TASK
For the data below, give again exactly the lines from the one containing "-- ===== PORT A" through the one containing "def clasificar_numero (numero", both ends included, and no others.

DATA FOR REVIEW
-- pv_equiv track=rewrite | github.com/fantasmaopera735/Buscaflo | PaleFlo.py | clasificar_numero
-- ===== SOURCE A (Python) =====
-- GRUPOS = {
--     'CERRADOS': {'digitos': {0, 6, 8, 9}, 'numeros': []},
--     'ABIERTOS': {'digitos': {2, 3, 5}, 'numeros': []},
--     'RECTOS': {'digitos': {1, 4, 7}, 'numeros': []}
-- }
--
-- def clasificar_numero(numero):
--     """Clasifica un número en su grupo, si ambos dígitos pertenecen al mismo grupo"""
--     try:
--         num_str = f"{int(numero):02d}"
--         d1, d2 = int(num_str[0]), int(num_str[1])
--
--         for grupo, datos in GRUPOS.items():
--             if d1 in datos['digitos'] and d2 in datos['digitos']:
--                 return grupo
--         return None
--     except:
--         return None
-- ===== SOURCE B (Python) =====
-- GRUPOS = {
--     'CERRADOS': {'digitos': {0, 6, 8, 9}, 'numeros': []},
--     'ABIERTOS': {'digitos': {2, 3, 5}, 'numeros': []},
--     'RECTOS': {'digitos': {1, 4, 7}, 'numeros': []}
-- }
--
-- # Flat inverted table: digit -> group name (the three digit sets partition 0-9).
-- TABLA = {d: grupo for grupo, datos in GRUPOS.items() for d in datos['digitos']}
--
-- def clasificar_numero(numero):
--     """Clasifica un número en su grupo, si ambos dígitos pertenecen al mismo grupo"""
--     try:
--         num_str = f"{int(numero):02d}"
--         g1 = TABLA.get(int(num_str[0]))
--         g2 = TABLA.get(int(num_str[1]))
--         if g1 is not None and g1 == g2:
--             return g1
--         return None
--     except:
--         return None
-- ===== Notes on version B (the rewrite author's own statement) =====
-- stated objective: idiomatic
-- what changed: Replaces the loop over GRUPOS with a flat inverted dict digit->group built once, classifying by two table lookups compared for equality instead of scanning the three digit sets.
import Mathlib
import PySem

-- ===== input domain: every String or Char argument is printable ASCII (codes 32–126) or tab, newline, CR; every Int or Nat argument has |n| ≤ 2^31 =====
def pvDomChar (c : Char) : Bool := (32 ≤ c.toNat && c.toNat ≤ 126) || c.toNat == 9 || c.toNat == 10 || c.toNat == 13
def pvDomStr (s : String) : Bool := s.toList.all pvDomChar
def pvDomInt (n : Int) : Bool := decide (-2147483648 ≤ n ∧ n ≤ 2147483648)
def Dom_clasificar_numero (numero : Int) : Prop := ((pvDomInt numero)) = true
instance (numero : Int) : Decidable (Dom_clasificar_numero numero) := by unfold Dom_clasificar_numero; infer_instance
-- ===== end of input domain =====

-- B replaces A's scan over the three groups with one flat digit->group table and two lookups (idiomatic).


-- ===== PORT A =====
-- GRUPOS, in dict insertion order, keeping only the 'digitos' sets (the 'numeros' lists are unused).
def pvGrupos : List (String × List Int) :=
  [("CERRADOS", [0, 6, 8, 9]), ("ABIERTOS", [2, 3, 5]), ("RECTOS", [1, 4, 7])]

-- f"{n:02d}": str(n), zero-padded to width 2; only "0".."9" have length < 2, so a single '0' in front is exact.
def pvFmt02 (n : Int) : List Char :=
  let s := PySem.Int.toChars n
  if s.length < 2 then '0' :: s else s

-- the for-loop over GRUPOS.items()
def pvFindGrupo (d1 d2 : Int) : List (String × List Int) → Option String
  | [] => none
  | (grupo, digitos) :: rest =>
    if d1 ∈ digitos ∧ d2 ∈ digitos then some grupo else pvFindGrupo d1 d2 rest

-- the bare except returns None exactly where int(num_str[i]) fails (num_str always has ≥ 2 chars).
def clasificar_numero (numero : Int) : Option String :=
  let num_str := pvFmt02 numero
  match PySem.List.pyGet? num_str 0, PySem.List.pyGet? num_str 1 with
  | some c1, some c2 =>
    match PySem.Int.ofChars? [c1], PySem.Int.ofChars? [c2] with
    | some d1, some d2 => pvFindGrupo d1 d2 pvGrupos
    | _, _ => none
  | _, _ => none

-- ===== PORT B =====
-- TABLA: flat dict digit -> group name, in the comprehension's insertion order.
def pvTabla : PySem.Dict Int String :=
  PySem.Dict.ofList [(0, "CERRADOS"), (6, "CERRADOS"), (8, "CERRADOS"), (9, "CERRADOS"),
   (2, "ABIERTOS"), (3, "ABIERTOS"), (5, "ABIERTOS"),
   (1, "RECTOS"), (4, "RECTOS"), (7, "RECTOS")]

-- B's f"{n:02d}": same formatting, zero-pad written with replicate
def pvFmt02B (n : Int) : List Char :=
  let s := PySem.Int.toChars n
  List.replicate (2 - s.length) '0' ++ s

def clasificar_numero_alt (numero : Int) : Option String :=
  let num_str := pvFmt02B numero
  let dig := fun (i : Int) => (PySem.List.pyGet? num_str i).bind (fun c => PySem.Int.ofChars? [c])
  match dig 0 with
  | none => none
  | some d1 =>
    match dig 1 with
    | none => none
    | some d2 =>
      let g1 := PySem.Dict.get? pvTabla d1
      let g2 := PySem.Dict.get? pvTabla d2
      if g1 ≠ none ∧ g1 = g2 then g1 else none

-- ===== PRECONDITION & SPEC =====
def Spec_clasificar_numero (numero : Int) (out : Option String) : Prop := out = clasificar_numero_alt numero
instance (numero : Int) (out : Option String) : Decidable (Spec_clasificar_numero numero out) := by unfold Spec_clasificar_numero; infer_instance

-- ===== CLAIM (what is proved, stated in full; the proofs are below) =====
def Claim_equal_clasificar_numero : Prop := ∀ (numero : Int), Dom_clasificar_numero numero → Spec_clasificar_numero numero (clasificar_numero numero)

-- ===== LEMMAS AND PROOFS =====
-- B's table lookup as a closed if-chain
theorem pvTabla_get (d : Int) : PySem.Dict.get? pvTabla d =
    (if d = 0 ∨ d = 6 ∨ d = 8 ∨ d = 9 then some "CERRADOS"
     else if d = 2 ∨ d = 3 ∨ d = 5 then some "ABIERTOS"
     else if d = 1 ∨ d = 4 ∨ d = 7 then some "RECTOS" else none) := by
  have h : pvTabla = PySem.Dict.mk [(0, "CERRADOS"), (6, "CERRADOS"), (8, "CERRADOS"), (9, "CERRADOS"),
      (2, "ABIERTOS"), (3, "ABIERTOS"), (5, "ABIERTOS"),
      (1, "RECTOS"), (4, "RECTOS"), (7, "RECTOS")] := by decide
  rw [h]
  simp only [PySem.Dict.get?_mk_cons]
  split_ifs <;> simp_all [PySem.Dict.get?, List.find?] <;> omega

-- core: A's group scan equals B's table comparison, for arbitrary ints d1 d2
theorem pvFind_eq_tabla (d1 d2 : Int) :
    pvFindGrupo d1 d2 pvGrupos =
      (let g1 := PySem.Dict.get? pvTabla d1
       let g2 := PySem.Dict.get? pvTabla d2
       if g1 ≠ none ∧ g1 = g2 then g1 else none) := by
  simp only [pvTabla_get, pvFindGrupo, pvGrupos, List.mem_cons, List.not_mem_nil, or_false]
  split_ifs <;> simp_all <;> omega

theorem pvToDigitsCore_len (b : Nat) : ∀ (fuel n : Nat) (acc : List Char),
    acc.length ≤ (Nat.toDigitsCore b fuel n acc).length := by
  intro fuel
  induction fuel with
  | zero => intro n acc; simp [Nat.toDigitsCore]
  | succ f ih =>
    intro n acc
    simp only [Nat.toDigitsCore]
    split
    · simp
    · have := ih (n / b) (Nat.digitChar (n % b) :: acc)
      simp at this; omega

-- str(n) has at least one character
theorem pvToChars_len (n : Int) : (PySem.Int.toChars n).length ≠ 0 := by
  unfold PySem.Int.toChars
  split
  · simp
  · show (Nat.toDigits 10 n.toNat).length ≠ 0
    unfold Nat.toDigits
    simp only [Nat.toDigitsCore]
    split
    · simp
    · have := pvToDigitsCore_len 10 n.toNat (n.toNat / 10) [Nat.digitChar (n.toNat % 10)]
      simp at this; omega

-- so the two paddings agree
theorem pvFmt02_eq (n : Int) : pvFmt02B n = pvFmt02 n := by
  have h1 : (PySem.Int.toChars n).length ≠ 0 := pvToChars_len n
  unfold pvFmt02 pvFmt02B
  by_cases h : (PySem.Int.toChars n).length < 2
  · have : 2 - (PySem.Int.toChars n).length = 1 := by omega
    simp [h, this]
  · have : 2 - (PySem.Int.toChars n).length = 0 := by omega
    simp [h, this]

theorem pv_main (numero : Int) : clasificar_numero numero = clasificar_numero_alt numero := by
  unfold clasificar_numero clasificar_numero_alt
  rw [pvFmt02_eq]
  cases h0 : PySem.List.pyGet? (pvFmt02 numero) 0 with
  | none => simp [h0]
  | some c1 =>
    cases h1 : PySem.List.pyGet? (pvFmt02 numero) 1 with
    | none =>
      simp only [h0, h1, Option.bind_some, Option.bind_none]
      cases PySem.Int.ofChars? [c1] <;> rfl
    | some c2 =>
      simp only [h0, h1, Option.bind_some]
      cases e1 : PySem.Int.ofChars? [c1] with
      | none => simp
      | some d1 =>
        cases e2 : PySem.Int.ofChars? [c2] with
        | none => simp
        | some d2 => simpa using pvFind_eq_tabla d1 d2

-- ===== VERDICT (by name: the statement is the Claim_ definition above) =====
theorem clasificar_numero_spec : Claim_equal_clasificar_numero := by
  intro numero _
  exact pv_main numero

RESULT OF THIS TASK
-- ===== PORT A =====
-- GRUPOS, in dict insertion order, keeping only the 'digitos' sets (the 'numeros' lists are unused).
def pvGrupos : List (String × List Int) :=
  [("CERRADOS", [0, 6, 8, 9]), ("ABIERTOS", [2, 3, 5]), ("RECTOS", [1, 4, 7])]

-- f"{n:02d}": str(n), zero-padded to width 2; only "0".."9" have length < 2, so a single '0' in front is exact.
def pvFmt02 (n : Int) : List Char :=
  let s := PySem.Int.toChars n
  if s.length < 2 then '0' :: s else s

-- the for-loop over GRUPOS.items()
def pvFindGrupo (d1 d2 : Int) : List (String × List Int) → Option String
  | [] => none
  | (grupo, digitos) :: rest =>
    if d1 ∈ digitos ∧ d2 ∈ digitos then some grupo else pvFindGrupo d1 d2 rest

-- the bare except returns None exactly where int(num_str[i]) fails (num_str always has ≥ 2 chars).
def clasificar_numero (numero : Int) : Option String :=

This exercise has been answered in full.